Since it's probably a hardware fault, I'd look at some hardware diagnostics.
If you have a hardware RAID controller, I'd find out if you can read its log (if 3Ware, use tw_cli). And, whether you have hardware or software RAID, you can look at the SMART parameters of the disks (if the disks are connected to a RAID controller, you may need special commands to access them. See the smartctl
manpage).
If you do:
smartctl -a /dev/sdX
I always primarily look at:
- Reallocated sector count.
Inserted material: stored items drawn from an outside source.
-- pv_equiv track=rewrite | github.com/tpepels/audio-meta | audio_meta/identity_old.py | _choose_canonical
-- ===== SOURCE A (Python) =====
-- from collections import defaultdict
--
-- def _choose_canonical(variants: list[str]) -> str:
--     """
--     Choose the best canonical form from a list of variants.
--
--     Preference order:
--     1. No comma (avoid "Last, First" format)
--     2. Not all caps
--     3. More words (fuller name)
--     4. Longer (more complete)
--     5. Alphabetically first (for consistency)
--     """
--     if not variants:
--         return ""
--
--     # Count occurrences
--     counts: dict[str, int] = defaultdict(int)
--     for v in variants:
--         counts[v] += 1
--
--     unique = list(counts.keys())
--
--     def score(name: str) -> tuple:
--         has_comma = 1 if "," in name else 0
--         is_all_caps = 1 if name.isupper() else 0
--         word_count = len([p for p in name.split() if p])
--         length = len(name)
--         frequency = counts[name]
--         return (has_comma, is_all_caps, -word_count, -length, -frequency, name.casefold())
--
--     unique.sort(key=score)
--     return unique[0]
-- ===== SOURCE B (Python) =====
-- def _narrow(pool, f):
--     """Keep only the elements of pool with the minimal f-value (order preserved)."""
--     best = min(f(n) for n in pool)
--     return [n for n in pool if f(n) == best]
--
-- def _choose_canonical(variants: list[str]) -> str:
--     """Successive-narrowing rewrite: filter the unique names by each preference
--     in turn, then take the casefold-least of what remains (earliest on ties)."""
--     if not variants:
--         return ""
--     counts: dict[str, int] = {}
--     for v in variants:
--         counts[v] = counts.get(v, 0) + 1
--     pool = list(counts)
--     pool = _narrow(pool, lambda n: 1 if "," in n else 0)
--     pool = _narrow(pool, lambda n: 1 if n.isupper() else 0)
--     pool = _narrow(pool, lambda n: -len([p for p in n.split() if p]))
--     pool = _narrow(pool, lambda n: -len(n))
--     pool = _narrow(pool, lambda n: -counts[n])
--     return min(pool, key=str.casefold)
-- ===== Notes on version B (the rewrite author's own statement) =====
-- stated objective: alternative
-- what changed: A sorts the unique names once by a 6-component preference tuple and takes the head; B never sorts: it narrows the unique list by five successive keep-the-extremal filter passes (comma, all-caps, word count, length, frequency) and returns the casefold-minimum of the survivors.
import Mathlib
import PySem

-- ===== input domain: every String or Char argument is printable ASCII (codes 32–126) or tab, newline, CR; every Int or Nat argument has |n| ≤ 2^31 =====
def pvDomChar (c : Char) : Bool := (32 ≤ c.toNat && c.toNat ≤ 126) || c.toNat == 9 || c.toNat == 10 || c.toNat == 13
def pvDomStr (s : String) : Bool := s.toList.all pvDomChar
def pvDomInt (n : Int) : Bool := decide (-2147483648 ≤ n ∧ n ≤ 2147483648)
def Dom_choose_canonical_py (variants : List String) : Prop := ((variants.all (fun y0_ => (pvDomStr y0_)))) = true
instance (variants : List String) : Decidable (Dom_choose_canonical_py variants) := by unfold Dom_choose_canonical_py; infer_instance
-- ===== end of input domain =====

-- B replaces A's single stable sort by a 6-tuple key with five successive narrowing
-- passes (keep the candidates extremal for each preference in turn) followed by one
-- casefold-minimum; objective: alternative (same cost, no sort).

-- ===== PORT A =====
-- str.isupper(): at least one cased character and no lowercase one — exact on the ASCII domain
def pyIsupper (s : String) : Bool :=
  s.toList.any PySem.Chars.isupper && s.toList.all (fun c => !PySem.Chars.islower c)

-- len([p for p in name.split() if p])
def wordCount (s : String) : Int := ((PySem.Str.split₀ s).filter (fun p => p ≠ "")).length

-- A's `score` helper: the Python 6-tuple, encoded as right-nested lexicographic pairs;
-- name.casefold() is PySem.Str.lower — exact on the ASCII domain
def score (counts : PySem.Dict String Int) (name : String) :
    Int ×ₗ Int ×ₗ Int ×ₗ Int ×ₗ Int ×ₗ String :=
  toLex ((if PySem.Str.isIn "," name then (1:Int) else 0),
    toLex ((if pyIsupper name then (1:Int) else 0),
      toLex (-(wordCount name),
        toLex (-(PySem.Str.len name),
          toLex (-(counts.getD name 0), PySem.Str.lower name)))))

def choose_canonical_py (variants : List String) : String :=
  if variants = [] then ""
  else
    let counts := variants.foldl (fun d v => d.modify v 0 (· + 1)) PySem.Dict.empty
    let unique := counts.keys
    PySem.List.pyGetD (PySem.List.sorted unique (score counts) false) 0 ""

-- ===== PORT B =====
-- `_narrow`: keep the elements of pool whose f-value is minimal (order preserved)
def narrowPool (pool : List String) (f : String → Int) : List String :=
  let best := (PySem.List.min? (pool.map f) (fun v => v)).getD 0
  pool.filter (fun n => f n == best)

def choose_canonical_py_alt (variants : List String) : String :=
  if variants = [] then ""
  else
    let counts := variants.foldl (fun d v => d.insert v (d.getD v 0 + 1)) PySem.Dict.empty
    let pool0 := counts.keys
    let pool1 := narrowPool pool0 (fun n => if PySem.Str.isIn "," n then 1 else 0)
    let pool2 := narrowPool pool1 (fun n => if pyIsupper n then 1 else 0)
    let pool3 := narrowPool pool2 (fun n => -(wordCount n))
    let pool4 := narrowPool pool3 (fun n => -(PySem.Str.len n))
    let pool5 := narrowPool pool4 (fun n => -(counts.getD n 0))
    PySem.List.minD pool5 (fun n => PySem.Str.lower n) ""

-- ===== PRECONDITION & SPEC =====
def Spec_choose_canonical_py (variants : List String) (out : String) : Prop := out = choose_canonical_py_alt variants
instance (variants : List String) (out : String) : Decidable (Spec_choose_canonical_py variants out) := by unfold Spec_choose_canonical_py; infer_instance

-- ===== CLAIM (what is proved, stated in full; the proofs are below) =====
def Claim_equal_choose_canonical_py : Prop := ∀ (variants : List String), Dom_choose_canonical_py variants → Spec_choose_canonical_py variants (choose_canonical_py variants)

-- ===== LEMMAS AND PROOFS =====

def fmin {α κ : Type} [LinearOrder κ] (key : α → κ) (m : α) (t : List α) : α :=
  t.foldl (fun m y => if key y < key m then y else m) m

def FirstMin {α κ : Type} [LinearOrder κ] (key : α → κ) (xs : List α) (m : α) : Prop :=
  ∃ pre post, xs = pre ++ m :: post ∧ (∀ y ∈ pre, key m < key y) ∧ (∀ y ∈ post, key m ≤ key y)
Is especially bad when its increasing over time. And, I don't fully trust a disk that has any reallocated sectors.
- Look at the SMART error log. It's tricky to read at first, but the primary thing is to see if there are events, and at what time (expressed in disk age in hours) they occurred. You can see the current disk age as one of the SMART parameters. If it's recent, it may be related.
Also, keep an eye on dmesg and syslog to see if you have get errors over time. For example, disk errors often show up long before it's a fatal problem as ata exceptions. We have a central logging server (using rsyslog) that notifies me about ata exceptions. A quick example on how to set that up:
/etc/rsyslog.d/60-smtp.conf:
$ModLoad ommail
$ActionMailSMTPServer localhost
$ActionMailFrom noreply@example.com
/etc/rsyslog.d/70-mail-ata-errors:
$ActionMailTo you@yexample.com
$template mailSubjectATA,"ATA error on %hostname%"
$template mailBodyATA,"You have ATA errors. Mostly it's the disk and you get these errors before a possible mdraid setup kicks the drive.\r\nBEWARE: ata1.00 is first ata, first disk. Ata1.01 is first ata, second disk. Use the ata-to-device-names.sh script to identify devices.\r\n msg='%msg%'"
$ActionMailSubject mailSubjectATA
$ActionExecOnlyOnceEveryInterval 3600
:msg, regex, "ata.*exception" :ommail:;mailBodyATA
See here for the ata-to-devicenames script.
Another thing you can do is a memtest. Ubuntu installation DVDs/CDs have those in the boot menu, and I believe any Ubuntu server has one in its regular boot menu as well. Let is make one pass at least, more if possible.
Do you have ECC RAM BTW? ECC RAM is important for long term stability and data integrity.